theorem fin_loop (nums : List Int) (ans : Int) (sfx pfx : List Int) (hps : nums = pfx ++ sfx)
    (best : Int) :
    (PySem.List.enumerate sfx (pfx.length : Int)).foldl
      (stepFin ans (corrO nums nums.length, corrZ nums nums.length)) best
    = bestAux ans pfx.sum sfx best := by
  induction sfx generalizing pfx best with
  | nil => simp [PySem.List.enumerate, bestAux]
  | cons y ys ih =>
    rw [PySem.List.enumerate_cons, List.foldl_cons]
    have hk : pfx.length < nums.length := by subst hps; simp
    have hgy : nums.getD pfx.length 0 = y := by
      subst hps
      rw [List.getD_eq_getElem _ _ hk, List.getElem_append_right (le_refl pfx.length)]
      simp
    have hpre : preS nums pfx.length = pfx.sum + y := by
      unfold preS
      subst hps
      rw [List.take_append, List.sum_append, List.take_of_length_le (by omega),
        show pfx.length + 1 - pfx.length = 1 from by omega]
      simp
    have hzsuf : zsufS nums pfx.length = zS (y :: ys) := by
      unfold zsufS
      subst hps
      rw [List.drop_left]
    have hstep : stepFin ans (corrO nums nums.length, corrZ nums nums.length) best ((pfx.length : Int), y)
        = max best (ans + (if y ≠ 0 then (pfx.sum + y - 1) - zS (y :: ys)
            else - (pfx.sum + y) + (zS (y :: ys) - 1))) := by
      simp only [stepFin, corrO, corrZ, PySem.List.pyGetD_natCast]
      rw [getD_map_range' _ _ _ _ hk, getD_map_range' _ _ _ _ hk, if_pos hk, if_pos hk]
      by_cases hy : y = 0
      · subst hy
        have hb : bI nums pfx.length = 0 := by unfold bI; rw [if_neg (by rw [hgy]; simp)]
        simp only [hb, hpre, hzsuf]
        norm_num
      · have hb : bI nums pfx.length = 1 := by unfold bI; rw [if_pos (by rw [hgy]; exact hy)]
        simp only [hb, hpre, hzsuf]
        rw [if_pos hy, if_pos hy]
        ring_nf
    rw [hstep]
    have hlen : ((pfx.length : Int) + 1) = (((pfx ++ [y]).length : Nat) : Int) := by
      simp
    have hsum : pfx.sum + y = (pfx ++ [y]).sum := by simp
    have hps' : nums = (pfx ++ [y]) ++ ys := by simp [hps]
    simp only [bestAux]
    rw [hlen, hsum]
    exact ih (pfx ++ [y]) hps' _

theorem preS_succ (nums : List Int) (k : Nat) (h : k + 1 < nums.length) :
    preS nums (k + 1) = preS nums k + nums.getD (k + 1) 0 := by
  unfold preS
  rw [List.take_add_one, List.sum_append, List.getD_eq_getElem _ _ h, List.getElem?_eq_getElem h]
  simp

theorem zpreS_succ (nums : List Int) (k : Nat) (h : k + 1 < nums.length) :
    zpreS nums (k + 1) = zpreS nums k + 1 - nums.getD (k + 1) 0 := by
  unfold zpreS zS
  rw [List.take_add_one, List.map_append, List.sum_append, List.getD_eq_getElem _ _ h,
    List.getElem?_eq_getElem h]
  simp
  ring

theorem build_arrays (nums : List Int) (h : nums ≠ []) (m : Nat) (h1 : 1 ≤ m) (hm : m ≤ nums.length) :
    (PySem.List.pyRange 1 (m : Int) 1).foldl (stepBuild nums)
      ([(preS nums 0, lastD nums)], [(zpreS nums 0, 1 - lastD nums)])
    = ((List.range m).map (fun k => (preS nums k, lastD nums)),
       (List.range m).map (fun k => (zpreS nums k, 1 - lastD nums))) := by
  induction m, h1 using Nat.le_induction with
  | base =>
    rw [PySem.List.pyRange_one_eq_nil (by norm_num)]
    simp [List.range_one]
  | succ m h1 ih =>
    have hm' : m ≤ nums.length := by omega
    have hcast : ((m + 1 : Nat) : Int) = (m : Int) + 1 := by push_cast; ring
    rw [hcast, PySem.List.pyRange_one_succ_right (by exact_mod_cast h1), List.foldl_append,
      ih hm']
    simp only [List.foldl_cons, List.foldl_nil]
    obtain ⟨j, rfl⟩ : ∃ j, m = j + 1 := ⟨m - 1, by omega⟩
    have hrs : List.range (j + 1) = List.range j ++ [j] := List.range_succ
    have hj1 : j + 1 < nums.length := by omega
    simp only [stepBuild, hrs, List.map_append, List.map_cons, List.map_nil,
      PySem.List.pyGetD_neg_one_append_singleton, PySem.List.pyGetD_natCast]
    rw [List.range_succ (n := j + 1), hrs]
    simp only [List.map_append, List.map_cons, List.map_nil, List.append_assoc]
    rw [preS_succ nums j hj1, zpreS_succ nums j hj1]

----

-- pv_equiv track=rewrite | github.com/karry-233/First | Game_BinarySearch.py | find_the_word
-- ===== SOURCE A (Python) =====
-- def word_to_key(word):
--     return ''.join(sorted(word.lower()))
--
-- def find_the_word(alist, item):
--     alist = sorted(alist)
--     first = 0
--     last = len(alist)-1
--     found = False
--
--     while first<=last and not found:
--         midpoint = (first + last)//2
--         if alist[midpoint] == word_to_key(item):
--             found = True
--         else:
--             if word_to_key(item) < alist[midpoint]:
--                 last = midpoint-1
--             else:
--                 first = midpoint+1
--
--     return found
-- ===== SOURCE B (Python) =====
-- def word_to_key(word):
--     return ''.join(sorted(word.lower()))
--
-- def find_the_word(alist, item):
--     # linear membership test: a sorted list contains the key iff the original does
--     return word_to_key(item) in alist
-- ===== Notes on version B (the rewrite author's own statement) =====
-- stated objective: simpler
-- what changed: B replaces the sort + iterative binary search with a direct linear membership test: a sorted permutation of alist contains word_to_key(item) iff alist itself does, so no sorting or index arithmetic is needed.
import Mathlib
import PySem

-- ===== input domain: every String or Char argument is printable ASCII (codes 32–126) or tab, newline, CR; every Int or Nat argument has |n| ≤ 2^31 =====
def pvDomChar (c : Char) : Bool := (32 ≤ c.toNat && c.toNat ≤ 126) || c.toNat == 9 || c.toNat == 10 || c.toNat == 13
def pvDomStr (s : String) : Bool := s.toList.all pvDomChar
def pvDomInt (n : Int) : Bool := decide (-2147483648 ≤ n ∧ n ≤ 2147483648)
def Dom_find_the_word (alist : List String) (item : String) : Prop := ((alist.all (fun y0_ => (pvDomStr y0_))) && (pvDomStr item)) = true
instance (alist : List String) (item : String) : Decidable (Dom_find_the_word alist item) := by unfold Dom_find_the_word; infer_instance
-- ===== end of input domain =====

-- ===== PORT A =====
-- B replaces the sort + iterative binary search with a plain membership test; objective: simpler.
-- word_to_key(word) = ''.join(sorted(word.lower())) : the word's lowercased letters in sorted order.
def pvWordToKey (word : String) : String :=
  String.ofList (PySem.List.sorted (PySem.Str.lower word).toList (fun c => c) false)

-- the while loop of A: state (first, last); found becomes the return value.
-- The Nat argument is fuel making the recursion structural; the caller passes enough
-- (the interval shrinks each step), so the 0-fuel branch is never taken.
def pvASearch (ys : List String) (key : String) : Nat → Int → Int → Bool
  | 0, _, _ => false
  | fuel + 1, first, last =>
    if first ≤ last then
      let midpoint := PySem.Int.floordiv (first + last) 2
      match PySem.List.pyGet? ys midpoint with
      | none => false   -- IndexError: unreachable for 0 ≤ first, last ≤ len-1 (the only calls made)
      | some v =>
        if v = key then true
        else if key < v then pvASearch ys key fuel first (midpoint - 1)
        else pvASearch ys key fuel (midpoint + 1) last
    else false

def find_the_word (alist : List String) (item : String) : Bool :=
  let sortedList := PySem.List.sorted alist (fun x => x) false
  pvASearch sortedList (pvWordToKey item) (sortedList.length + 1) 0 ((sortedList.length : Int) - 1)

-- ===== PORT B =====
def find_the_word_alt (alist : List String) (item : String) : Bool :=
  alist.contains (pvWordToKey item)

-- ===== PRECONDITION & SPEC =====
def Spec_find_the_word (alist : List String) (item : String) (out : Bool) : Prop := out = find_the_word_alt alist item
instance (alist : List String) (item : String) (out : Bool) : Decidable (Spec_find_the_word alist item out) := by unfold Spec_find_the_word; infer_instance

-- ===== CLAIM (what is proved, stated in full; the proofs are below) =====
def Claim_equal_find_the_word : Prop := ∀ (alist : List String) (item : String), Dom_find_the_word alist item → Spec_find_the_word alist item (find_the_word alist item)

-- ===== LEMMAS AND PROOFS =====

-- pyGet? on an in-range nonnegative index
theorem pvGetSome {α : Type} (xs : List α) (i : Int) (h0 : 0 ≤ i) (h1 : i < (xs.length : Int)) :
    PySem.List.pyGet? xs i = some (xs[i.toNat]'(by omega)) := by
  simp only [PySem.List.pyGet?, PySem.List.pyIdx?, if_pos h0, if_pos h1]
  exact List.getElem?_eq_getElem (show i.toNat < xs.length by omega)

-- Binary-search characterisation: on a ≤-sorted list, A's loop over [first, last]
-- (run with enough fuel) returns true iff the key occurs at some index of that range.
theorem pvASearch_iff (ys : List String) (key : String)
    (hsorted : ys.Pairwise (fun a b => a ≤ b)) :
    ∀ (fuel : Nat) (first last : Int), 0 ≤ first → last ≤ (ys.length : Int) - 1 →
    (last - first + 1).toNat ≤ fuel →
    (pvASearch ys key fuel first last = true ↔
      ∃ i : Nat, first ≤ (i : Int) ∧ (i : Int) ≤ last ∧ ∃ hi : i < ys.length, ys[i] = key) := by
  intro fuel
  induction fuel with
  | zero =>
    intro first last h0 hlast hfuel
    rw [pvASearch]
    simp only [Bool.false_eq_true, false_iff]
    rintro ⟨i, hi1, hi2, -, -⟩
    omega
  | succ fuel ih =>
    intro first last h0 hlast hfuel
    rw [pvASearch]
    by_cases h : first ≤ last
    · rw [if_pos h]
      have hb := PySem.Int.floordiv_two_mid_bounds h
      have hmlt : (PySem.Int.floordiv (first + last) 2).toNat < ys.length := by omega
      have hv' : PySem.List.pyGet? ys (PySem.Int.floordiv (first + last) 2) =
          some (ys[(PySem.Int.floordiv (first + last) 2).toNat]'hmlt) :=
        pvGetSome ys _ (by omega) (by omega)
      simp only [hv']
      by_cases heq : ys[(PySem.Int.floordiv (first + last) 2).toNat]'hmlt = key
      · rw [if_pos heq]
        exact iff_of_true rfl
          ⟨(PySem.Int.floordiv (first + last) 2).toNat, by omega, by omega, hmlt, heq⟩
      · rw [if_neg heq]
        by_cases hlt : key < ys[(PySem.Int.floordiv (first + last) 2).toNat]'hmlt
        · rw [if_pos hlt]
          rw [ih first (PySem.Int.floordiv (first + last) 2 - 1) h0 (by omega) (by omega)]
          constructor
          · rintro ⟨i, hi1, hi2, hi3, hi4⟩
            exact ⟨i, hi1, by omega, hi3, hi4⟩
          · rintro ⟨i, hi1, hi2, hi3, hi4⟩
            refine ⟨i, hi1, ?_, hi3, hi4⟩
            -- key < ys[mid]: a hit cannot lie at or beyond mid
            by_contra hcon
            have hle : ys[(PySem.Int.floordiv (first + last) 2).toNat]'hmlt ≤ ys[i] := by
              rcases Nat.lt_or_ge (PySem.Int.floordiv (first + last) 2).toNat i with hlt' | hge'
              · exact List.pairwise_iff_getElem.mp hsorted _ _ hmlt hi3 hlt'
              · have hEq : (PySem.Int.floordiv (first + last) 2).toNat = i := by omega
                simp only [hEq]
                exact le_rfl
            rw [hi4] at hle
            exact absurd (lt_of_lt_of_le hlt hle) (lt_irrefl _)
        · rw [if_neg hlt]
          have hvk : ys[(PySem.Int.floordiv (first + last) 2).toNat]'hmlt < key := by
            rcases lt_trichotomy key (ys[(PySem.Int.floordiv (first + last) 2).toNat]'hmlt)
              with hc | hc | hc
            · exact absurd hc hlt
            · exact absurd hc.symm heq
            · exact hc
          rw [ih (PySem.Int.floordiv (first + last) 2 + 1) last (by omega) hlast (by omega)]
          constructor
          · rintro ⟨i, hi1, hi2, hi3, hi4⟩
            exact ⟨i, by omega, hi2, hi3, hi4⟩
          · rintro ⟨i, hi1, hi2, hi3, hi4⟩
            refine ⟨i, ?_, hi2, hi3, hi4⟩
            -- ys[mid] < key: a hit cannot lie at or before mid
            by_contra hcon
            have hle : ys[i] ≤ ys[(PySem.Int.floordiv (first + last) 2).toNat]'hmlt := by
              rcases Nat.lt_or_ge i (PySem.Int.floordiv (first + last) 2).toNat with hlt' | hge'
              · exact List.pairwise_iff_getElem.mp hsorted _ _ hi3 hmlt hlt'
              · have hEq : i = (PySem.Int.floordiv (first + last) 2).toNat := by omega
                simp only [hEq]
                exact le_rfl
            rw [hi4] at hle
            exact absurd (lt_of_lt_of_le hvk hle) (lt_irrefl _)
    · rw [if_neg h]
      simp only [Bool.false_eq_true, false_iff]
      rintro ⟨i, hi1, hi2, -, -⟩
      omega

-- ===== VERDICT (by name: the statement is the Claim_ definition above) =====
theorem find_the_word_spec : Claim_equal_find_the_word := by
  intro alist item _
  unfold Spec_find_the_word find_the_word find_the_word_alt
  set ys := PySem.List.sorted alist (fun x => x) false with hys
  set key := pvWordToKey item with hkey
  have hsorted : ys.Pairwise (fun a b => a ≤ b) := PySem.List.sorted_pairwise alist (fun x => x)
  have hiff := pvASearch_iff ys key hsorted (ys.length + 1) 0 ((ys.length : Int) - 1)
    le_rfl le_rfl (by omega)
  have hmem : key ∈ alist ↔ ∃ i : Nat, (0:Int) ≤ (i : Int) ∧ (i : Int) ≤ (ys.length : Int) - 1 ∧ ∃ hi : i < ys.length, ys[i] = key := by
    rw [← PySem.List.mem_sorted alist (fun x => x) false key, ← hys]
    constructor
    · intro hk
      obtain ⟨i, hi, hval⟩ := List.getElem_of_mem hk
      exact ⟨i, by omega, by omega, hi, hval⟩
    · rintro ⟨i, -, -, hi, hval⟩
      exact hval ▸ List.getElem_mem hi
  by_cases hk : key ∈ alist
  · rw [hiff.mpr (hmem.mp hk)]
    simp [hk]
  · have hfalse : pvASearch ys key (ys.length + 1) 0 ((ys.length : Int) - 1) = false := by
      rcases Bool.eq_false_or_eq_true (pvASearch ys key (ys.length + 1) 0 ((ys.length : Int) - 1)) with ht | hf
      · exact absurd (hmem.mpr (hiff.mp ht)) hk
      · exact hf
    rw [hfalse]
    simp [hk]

----

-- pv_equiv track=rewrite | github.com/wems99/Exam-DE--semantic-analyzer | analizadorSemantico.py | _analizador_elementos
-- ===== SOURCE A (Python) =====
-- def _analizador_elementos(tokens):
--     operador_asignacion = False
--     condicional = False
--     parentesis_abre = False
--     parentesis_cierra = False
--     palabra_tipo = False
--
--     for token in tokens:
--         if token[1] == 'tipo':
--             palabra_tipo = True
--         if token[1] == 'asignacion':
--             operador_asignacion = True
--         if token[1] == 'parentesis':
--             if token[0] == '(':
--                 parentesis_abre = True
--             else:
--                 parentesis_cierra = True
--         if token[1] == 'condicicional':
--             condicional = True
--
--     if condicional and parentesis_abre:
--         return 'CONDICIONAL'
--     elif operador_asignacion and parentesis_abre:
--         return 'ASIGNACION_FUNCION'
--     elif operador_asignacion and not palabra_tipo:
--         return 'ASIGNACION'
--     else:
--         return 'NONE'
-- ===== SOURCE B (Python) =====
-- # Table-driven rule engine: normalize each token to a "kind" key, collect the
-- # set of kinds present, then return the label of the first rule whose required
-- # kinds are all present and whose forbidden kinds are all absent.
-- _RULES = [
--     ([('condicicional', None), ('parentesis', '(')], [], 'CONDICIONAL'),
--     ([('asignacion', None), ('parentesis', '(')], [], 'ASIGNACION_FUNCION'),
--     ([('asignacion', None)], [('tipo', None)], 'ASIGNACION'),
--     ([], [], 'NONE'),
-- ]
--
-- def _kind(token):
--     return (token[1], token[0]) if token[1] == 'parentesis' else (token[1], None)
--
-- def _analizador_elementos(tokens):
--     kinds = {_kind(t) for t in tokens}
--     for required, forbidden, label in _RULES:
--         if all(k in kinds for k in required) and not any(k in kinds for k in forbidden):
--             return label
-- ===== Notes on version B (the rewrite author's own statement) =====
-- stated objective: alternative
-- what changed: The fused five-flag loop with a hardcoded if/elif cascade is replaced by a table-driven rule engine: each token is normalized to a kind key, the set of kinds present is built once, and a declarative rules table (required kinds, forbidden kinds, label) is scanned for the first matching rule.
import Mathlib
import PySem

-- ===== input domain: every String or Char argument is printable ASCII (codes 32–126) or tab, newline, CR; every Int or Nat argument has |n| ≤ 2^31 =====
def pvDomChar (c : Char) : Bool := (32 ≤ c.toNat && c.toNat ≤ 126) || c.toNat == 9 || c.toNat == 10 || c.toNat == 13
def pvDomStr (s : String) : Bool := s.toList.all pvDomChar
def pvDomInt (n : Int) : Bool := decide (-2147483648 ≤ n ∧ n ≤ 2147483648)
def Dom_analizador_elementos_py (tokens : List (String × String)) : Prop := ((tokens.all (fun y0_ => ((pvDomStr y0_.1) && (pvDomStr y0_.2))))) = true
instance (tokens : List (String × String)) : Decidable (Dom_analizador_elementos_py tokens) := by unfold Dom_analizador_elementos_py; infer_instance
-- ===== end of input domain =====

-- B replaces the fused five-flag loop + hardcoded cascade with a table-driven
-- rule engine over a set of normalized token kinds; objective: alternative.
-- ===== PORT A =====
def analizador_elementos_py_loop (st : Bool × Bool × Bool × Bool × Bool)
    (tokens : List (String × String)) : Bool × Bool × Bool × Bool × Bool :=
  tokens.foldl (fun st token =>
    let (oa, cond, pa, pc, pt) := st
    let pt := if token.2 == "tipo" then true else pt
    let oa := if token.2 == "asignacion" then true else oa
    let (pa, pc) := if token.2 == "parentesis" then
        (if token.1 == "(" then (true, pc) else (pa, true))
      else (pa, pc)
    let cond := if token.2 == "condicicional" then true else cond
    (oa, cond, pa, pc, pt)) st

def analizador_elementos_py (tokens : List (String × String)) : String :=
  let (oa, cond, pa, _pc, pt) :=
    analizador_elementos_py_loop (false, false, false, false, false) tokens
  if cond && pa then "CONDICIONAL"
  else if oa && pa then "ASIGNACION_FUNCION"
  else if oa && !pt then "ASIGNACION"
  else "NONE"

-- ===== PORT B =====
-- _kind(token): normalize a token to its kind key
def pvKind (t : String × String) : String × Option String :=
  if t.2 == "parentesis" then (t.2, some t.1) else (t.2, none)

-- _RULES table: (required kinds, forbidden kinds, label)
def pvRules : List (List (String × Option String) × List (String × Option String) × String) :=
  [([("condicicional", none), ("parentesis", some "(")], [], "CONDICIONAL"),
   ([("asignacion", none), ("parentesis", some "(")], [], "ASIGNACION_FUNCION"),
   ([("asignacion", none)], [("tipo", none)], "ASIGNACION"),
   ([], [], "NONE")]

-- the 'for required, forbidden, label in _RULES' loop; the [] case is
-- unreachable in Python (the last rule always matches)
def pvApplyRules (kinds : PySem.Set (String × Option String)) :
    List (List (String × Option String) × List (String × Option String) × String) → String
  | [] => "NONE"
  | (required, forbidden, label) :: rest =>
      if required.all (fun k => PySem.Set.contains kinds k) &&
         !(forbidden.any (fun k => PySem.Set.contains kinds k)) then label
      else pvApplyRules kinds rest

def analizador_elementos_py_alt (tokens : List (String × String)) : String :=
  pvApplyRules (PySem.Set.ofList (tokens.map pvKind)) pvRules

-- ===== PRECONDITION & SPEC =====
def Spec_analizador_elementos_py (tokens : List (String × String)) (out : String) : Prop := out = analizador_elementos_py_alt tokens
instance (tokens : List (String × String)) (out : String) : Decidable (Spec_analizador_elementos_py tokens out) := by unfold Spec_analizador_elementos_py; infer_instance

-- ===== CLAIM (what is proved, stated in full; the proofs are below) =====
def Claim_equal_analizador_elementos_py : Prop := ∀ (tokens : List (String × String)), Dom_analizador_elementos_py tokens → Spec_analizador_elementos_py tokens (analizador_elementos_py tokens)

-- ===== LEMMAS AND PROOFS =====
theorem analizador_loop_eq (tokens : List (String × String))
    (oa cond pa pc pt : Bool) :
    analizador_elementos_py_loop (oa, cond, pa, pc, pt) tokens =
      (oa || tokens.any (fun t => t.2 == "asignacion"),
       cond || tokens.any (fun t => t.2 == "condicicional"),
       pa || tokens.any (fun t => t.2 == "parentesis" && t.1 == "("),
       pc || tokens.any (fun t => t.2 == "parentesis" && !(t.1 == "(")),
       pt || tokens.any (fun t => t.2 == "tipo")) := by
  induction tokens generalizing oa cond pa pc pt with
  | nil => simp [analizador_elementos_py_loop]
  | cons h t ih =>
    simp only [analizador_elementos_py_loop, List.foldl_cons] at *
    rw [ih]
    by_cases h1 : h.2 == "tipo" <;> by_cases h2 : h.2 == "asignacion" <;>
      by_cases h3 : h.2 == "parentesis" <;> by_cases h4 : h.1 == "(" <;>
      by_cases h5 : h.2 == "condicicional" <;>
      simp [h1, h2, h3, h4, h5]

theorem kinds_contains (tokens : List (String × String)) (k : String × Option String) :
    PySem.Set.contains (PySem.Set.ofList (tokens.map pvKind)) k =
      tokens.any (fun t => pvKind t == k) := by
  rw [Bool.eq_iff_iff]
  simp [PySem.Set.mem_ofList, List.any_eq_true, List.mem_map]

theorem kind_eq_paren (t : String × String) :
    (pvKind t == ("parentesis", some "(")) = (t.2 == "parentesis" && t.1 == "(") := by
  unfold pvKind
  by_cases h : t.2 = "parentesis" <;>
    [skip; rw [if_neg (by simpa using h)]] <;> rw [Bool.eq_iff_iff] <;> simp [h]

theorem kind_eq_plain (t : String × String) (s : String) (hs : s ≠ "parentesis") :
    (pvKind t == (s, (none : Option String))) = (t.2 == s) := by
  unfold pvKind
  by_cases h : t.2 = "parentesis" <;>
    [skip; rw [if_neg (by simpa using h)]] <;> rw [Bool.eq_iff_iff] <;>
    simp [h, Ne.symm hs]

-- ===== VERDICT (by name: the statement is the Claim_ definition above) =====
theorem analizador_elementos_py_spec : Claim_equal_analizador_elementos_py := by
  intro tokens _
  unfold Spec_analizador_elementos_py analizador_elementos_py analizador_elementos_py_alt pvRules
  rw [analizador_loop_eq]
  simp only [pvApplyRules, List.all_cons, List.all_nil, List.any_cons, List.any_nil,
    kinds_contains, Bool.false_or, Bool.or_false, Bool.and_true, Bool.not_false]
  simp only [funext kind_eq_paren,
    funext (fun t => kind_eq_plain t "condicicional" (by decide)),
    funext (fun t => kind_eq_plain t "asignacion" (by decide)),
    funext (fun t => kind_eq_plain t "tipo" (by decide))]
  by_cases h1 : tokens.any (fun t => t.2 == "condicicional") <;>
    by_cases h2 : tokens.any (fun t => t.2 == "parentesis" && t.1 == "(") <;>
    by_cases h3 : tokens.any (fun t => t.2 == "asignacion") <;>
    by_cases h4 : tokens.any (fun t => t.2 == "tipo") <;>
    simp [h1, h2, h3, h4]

----

**Your assignment**
Check each line of the records for the string "does" and copy those that have it.

**Task solution**
--     # linear membership test: a sorted list contains the key iff the original does
-- what changed: B replaces the sort + iterative binary search with a direct linear membership test: a sorted permutation of alist contains word_to_key(item) iff alist itself does, so no sorting or index arithmetic is needed.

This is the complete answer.